Bunnet provides a layer for data objects based on Pydantic, which allows them to be stored and loaded from the database in a simple and synchronous way. Bunnet has also a twin, Beanie, which is an asynchronous version of the same library. But should you use Bunnet or Beanie?

When is synchronous better?

There are many use cases for synchronous processing. Namely, in data processing, as in many other things, it is often the case that you can’t start the next thing until the previous one is finished. For example, you can’t start tying your shoelaces until you’ve put the shoes on, and so on. Or of course you can try it, but then you can go for a walk some other time.

In addition to putting on clothes, you may have to convert raw data from some measuring device along the way into reduced format that can be more easily displayed in graphs. This may also have to be done sequentially, step by step, as the data is refined into its final form.

This was also the case in a playful example from a previous blog post of mine a couple of years ago, where log data from the washing machines is processed. This can be applied to anything. For example, for processing data from devices that measure electricity consumption.

In this case, the background process can continue to convert the measurement data to different derivatives in its own isolated container. A synchronous operating model can be suitable for this, when there is one CPU per container and each container processes a separate dataset.

What about when there are many measuring devices?
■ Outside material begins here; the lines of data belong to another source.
-- pv_equiv track=rewrite | github.com/wmouwen/everybody-codes | events/2024/3/solution.py | calc_depths
-- ===== SOURCE A (Python) =====
-- def calc_depths(
--     grid: list[list[str]], directions: list[tuple[int, int]]
-- ) -> list[list[int]]:
--     depths = [[None if cell == '#' else 0 for cell in row] for row in grid]
--
--     depth = 0
--     triggered = True
--     while triggered:
--         depth += 1
--         triggered = False
--
--         for y in range(len(depths)):
--             for x in range(len(depths[y])):
--                 if depths[y][x] is not None:
--                     continue
--
--                 neighbors = [
--                     depths[y + dy][x + dx]
--                     for dx, dy in directions
--                     if 0 <= y + dy < len(depths) and 0 <= x + dx < len(depths[y + dy])
--                 ]
--
--                 if any(
--                     neighbor is not None and neighbor != depth for neighbor in neighbors
--                 ) and all(
--                     neighbor is None or neighbor <= depth for neighbor in neighbors
--                 ):
--                     triggered = True
--                     depths[y][x] = depth
--
--     return depths
-- ===== SOURCE B (Python) =====
-- def calc_depths(
--     grid: list[list[str]], directions: list[tuple[int, int]]
-- ) -> list[list[int]]:
--     # depths kept in a dict keyed by coordinates; multi-source BFS from the
--     # zero cells, expanding one level per round along reversed directions.
--     depth_of = {}
--     frontier = []
--     for y, row in enumerate(grid):
--         for x, cell in enumerate(row):
--             if cell != '#':
--                 depth_of[(y, x)] = 0
--                 frontier.append((y, x))
--
--     depth = 0
--     while frontier:
--         depth += 1
--         nxt = []
--         for y, x in frontier:
--             for dx, dy in directions:
--                 ny, nx = y - dy, x - dx
--                 if 0 <= ny < len(grid) and 0 <= nx < len(grid[ny]) and (ny, nx) not in depth_of:
--                     depth_of[(ny, nx)] = depth
--                     nxt.append((ny, nx))
--         frontier = nxt
--
--     return [[depth_of.get((y, x)) for x, _ in enumerate(row)] for y, row in enumerate(grid)]
-- ===== Notes on version B (the rewrite author's own statement) =====
-- stated objective: alternative
-- what changed: Replaced the repeated full-grid erosion scans (one scan of every cell per depth level until a pass changes nothing) by a multi-source BFS: depths live in a coordinate-keyed dict, the zero cells seed the frontier, each round expands the frontier one level along reversed directions touching each cell's incoming edges once, and the result grid is rebuilt from the dict at the end.
import Mathlib
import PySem

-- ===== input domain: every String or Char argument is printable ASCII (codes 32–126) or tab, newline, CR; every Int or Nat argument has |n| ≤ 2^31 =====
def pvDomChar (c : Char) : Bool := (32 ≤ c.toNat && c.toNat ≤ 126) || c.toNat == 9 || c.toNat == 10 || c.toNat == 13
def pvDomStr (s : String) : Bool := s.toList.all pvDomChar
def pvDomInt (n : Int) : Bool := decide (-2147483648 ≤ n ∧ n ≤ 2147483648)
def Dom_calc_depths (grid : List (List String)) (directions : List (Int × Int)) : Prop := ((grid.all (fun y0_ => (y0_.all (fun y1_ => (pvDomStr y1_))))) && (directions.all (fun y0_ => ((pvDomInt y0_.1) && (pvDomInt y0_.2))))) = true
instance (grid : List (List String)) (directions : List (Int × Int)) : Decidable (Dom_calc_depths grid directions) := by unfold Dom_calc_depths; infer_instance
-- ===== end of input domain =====

-- B replaces A's repeated full-grid erosion passes by a multi-source BFS whose depths are
-- kept in a coordinate-keyed dict and whose frontier advances one level per round
-- (objective: alternative algorithm, same return value).


-- ===== PORT A =====

-- A's first line: depths = [[None if cell == '#' else 0 ...]]
def pvInit (grid : List (List String)) : List (List (Option Int)) :=
  grid.map (fun row => row.map (fun cell => if cell = "#" then none else some (0 : Int)))

-- depths[y] (default [] out of range; all accesses in the port are in range)
def pvRow (D : List (List (Option Int))) (y : Nat) : List (Option Int) := D.getD y []

-- depths[y][x] = v (in-place assignment)
def pvSet (D : List (List (Option Int))) (y x : Nat) (v : Option Int) : List (List (Option Int)) :=
  D.modify y (fun row => row.set x v)

-- number of None cells: the termination measure of A's while loop
def pvCountNone (D : List (List (Option Int))) : Nat :=
  (D.map (fun row => row.countP (fun v => v = none))).sum

-- the `neighbors` comprehension of A
def pvNbrs (D : List (List (Option Int))) (dirs : List (Int × Int)) (y x : Int) : List (Option Int) :=
  dirs.filterMap (fun d =>
    if 0 ≤ y + d.2 ∧ y + d.2 < (D.length : Int) ∧ 0 ≤ x + d.1 ∧ x + d.1 < ((pvRow D (y + d.2).toNat).length : Int)
    then some ((pvRow D (y + d.2).toNat).getD (x + d.1).toNat none)
    else none)

-- A's loop body for one cell (y, x)
def pvStepA (dirs : List (Int × Int)) (depth : Int) (st : List (List (Option Int)) × Bool) (y x : Nat) :
    List (List (Option Int)) × Bool :=
  match (pvRow st.1 y).getD x none with
  | some _ => st
  | none =>
    let nb := pvNbrs st.1 dirs y x
    if (nb.any fun o => match o with | none => false | some v => v != depth) &&
       (nb.all fun o => match o with | none => true | some v => decide (v ≤ depth))
    then (pvSet st.1 y x (some depth), true)
    else st

-- one full scan of the grid (A's `for y ... for x ...` with `triggered`)
def pvPassA (dirs : List (Int × Int)) (depth : Int) (D : List (List (Option Int))) :
    List (List (Option Int)) × Bool :=
  (List.range D.length).foldl (fun st y =>
    (List.range (pvRow st.1 y).length).foldl (fun st x => pvStepA dirs depth st y x) st)
    (D, false)

-- shape preservation / measure lemmas A's termination proof cites
def pvShape (D E : List (List (Option Int))) : Prop :=
  E.length = D.length ∧ ∀ i : Nat, (pvRow E i).length = (pvRow D i).length

lemma pvShape_refl (D : List (List (Option Int))) : pvShape D D := ⟨rfl, fun _ => rfl⟩

lemma pvRow_set (D : List (List (Option Int))) (y x : Nat) (v : Option Int) (i : Nat) :
    pvRow (pvSet D y x v) i = if i = y then (pvRow D y).set x v else pvRow D i := by
  unfold pvRow pvSet
  rcases Nat.lt_or_ge y D.length with hy | hy
  · rcases Nat.lt_or_ge i D.length with hi | hi
    · rw [List.getD_eq_getElem _ _ (by simpa using hi), List.getElem_modify]
      by_cases h : i = y
      · subst h; rw [List.getD_eq_getElem _ _ hy]
      · rw [if_neg h, if_neg (Ne.symm h), List.getD_eq_getElem _ _ hi]
    · rw [List.getD_eq_default _ _ (by simpa using hi), List.getD_eq_default _ _ hi]
      split_ifs with h
      · omega
      · rfl
  · rw [List.modify_eq_self (by simpa using hy)]
    split_ifs with h
    · subst h; rw [List.getD_eq_default _ _ hy]; simp
    · rfl

lemma pvShape_set (D E : List (List (Option Int))) (y x : Nat) (v : Option Int)
    (h : pvShape D E) : pvShape D (pvSet E y x v) := by
  refine ⟨?_, ?_⟩
  · rw [← h.1]; exact List.length_modify ..
  · intro i
    rw [pvRow_set]
    split_ifs with hi
    · subst hi; rw [← h.2 i]; simp
    · exact h.2 i

lemma countP_set_none (row : List (Option Int)) (x : Nat) (v : Int) (hx : x < row.length)
    (hc : row[x] = none) :
    (row.set x (some v)).countP (fun o => o = none) + 1 = row.countP (fun o => o = none) := by
  induction row generalizing x with
  | nil => simp at hx
  | cons a t ih =>
    cases x with
    | zero => simp at hc; subst hc; simp
    | succ n =>
      simp only [List.set_cons_succ, List.countP_cons]
      have := ih n (by simpa using hx) (by simpa using hc)
      omega

lemma pvCountNone_set_lt (E : List (List (Option Int))) (y x : Nat) (v : Int)
    (hy : y < E.length) (hx : x < (pvRow E y).length)
    (hc : (pvRow E y).getD x none = none) :
    pvCountNone (pvSet E y x (some v)) < pvCountNone E := by
  unfold pvCountNone pvSet
  induction E generalizing y with
  | nil => simp at hy
  | cons r t ih =>
    cases y with
    | zero =>
      simp only [List.modify_zero_cons]
      simp only [List.map_cons, List.sum_cons]
      have hx' : x < r.length := by simpa [pvRow] using hx
      have hc' : r[x] = none := by
        have := hc; rw [pvRow, List.getD_eq_getElem _ _ (by simpa [pvRow] using hx')] at this; simpa [pvRow] using this
      have := countP_set_none r x v hx' hc'
      omega
    | succ n =>
      simp only [List.modify_succ_cons, List.map_cons, List.sum_cons]
      have := ih n (by simpa using hy) (by simpa [pvRow] using hx) (by simpa [pvRow] using hc)
      omega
When we consider that the data of each device forms its own sequenced processing entity, the system can be made really scalable when each run takes place in its own container. Each container processes one measuring device conversion iteration at a time.

Perhaps, for example, processes the latest data that has entered the database since the last iteration. When more devices are added to the cluster, the number of containers is only scaled up. This is really easy with Kubernetes, which is like it was created for this type of work. Each container processes one data source at a time and only one container processes one measuring device at a time.

Sequential but asynchronous code

It’s easy to confuse the concepts of sequential vs. concurrent and synchronous vs. asynchronous. The thing is, synchronous code can only be executed sequentially, but asynchronous code can be executed both sequentially and concurrently. It can be forced to run sequentially with await keyword before each call. Such asynchronous code works almost in the same way as synchronous code. The difference is, however, that it doesn’t block the execution of the event loop within the same program. And that’s a big difference!

Or is it?

If the runtime environment only has one CPU, it cannot be magically made to run faster by writing concurrent code with asynchronous functions. The end result will not change because parallelism is just an illusion. One CPU can still only do one thing at a time. If you observe anything else, it’s just an illusion made via ultra rapid context switching.

When your container only has one CPU, there is no point in making the code error-prone and difficult to understand by writing “concurrent” code. The end result will not be any faster regardless of whether you execute two things faster in succession but slower “in parallel”. One CPU does not become two. Therefore, it is clearer and more honest to run synchronous code than to pretend to multitask. If you need real multitasking, use a second CPU. Start another container where you also run synchronous code.

What about I/O Tasks?

Even if there is only one CPU in use, but the process also includes writing to the database, concurrent execution can still speed up execution. Because while waiting for the database write to complete, the CPU can be made to do something else. Now, as with any operation where data cannot be written until it has been processed, you have to think very carefully about whether concurrent execution really provides so much benefit that it is worth sacrificing, for example, the readability of the code.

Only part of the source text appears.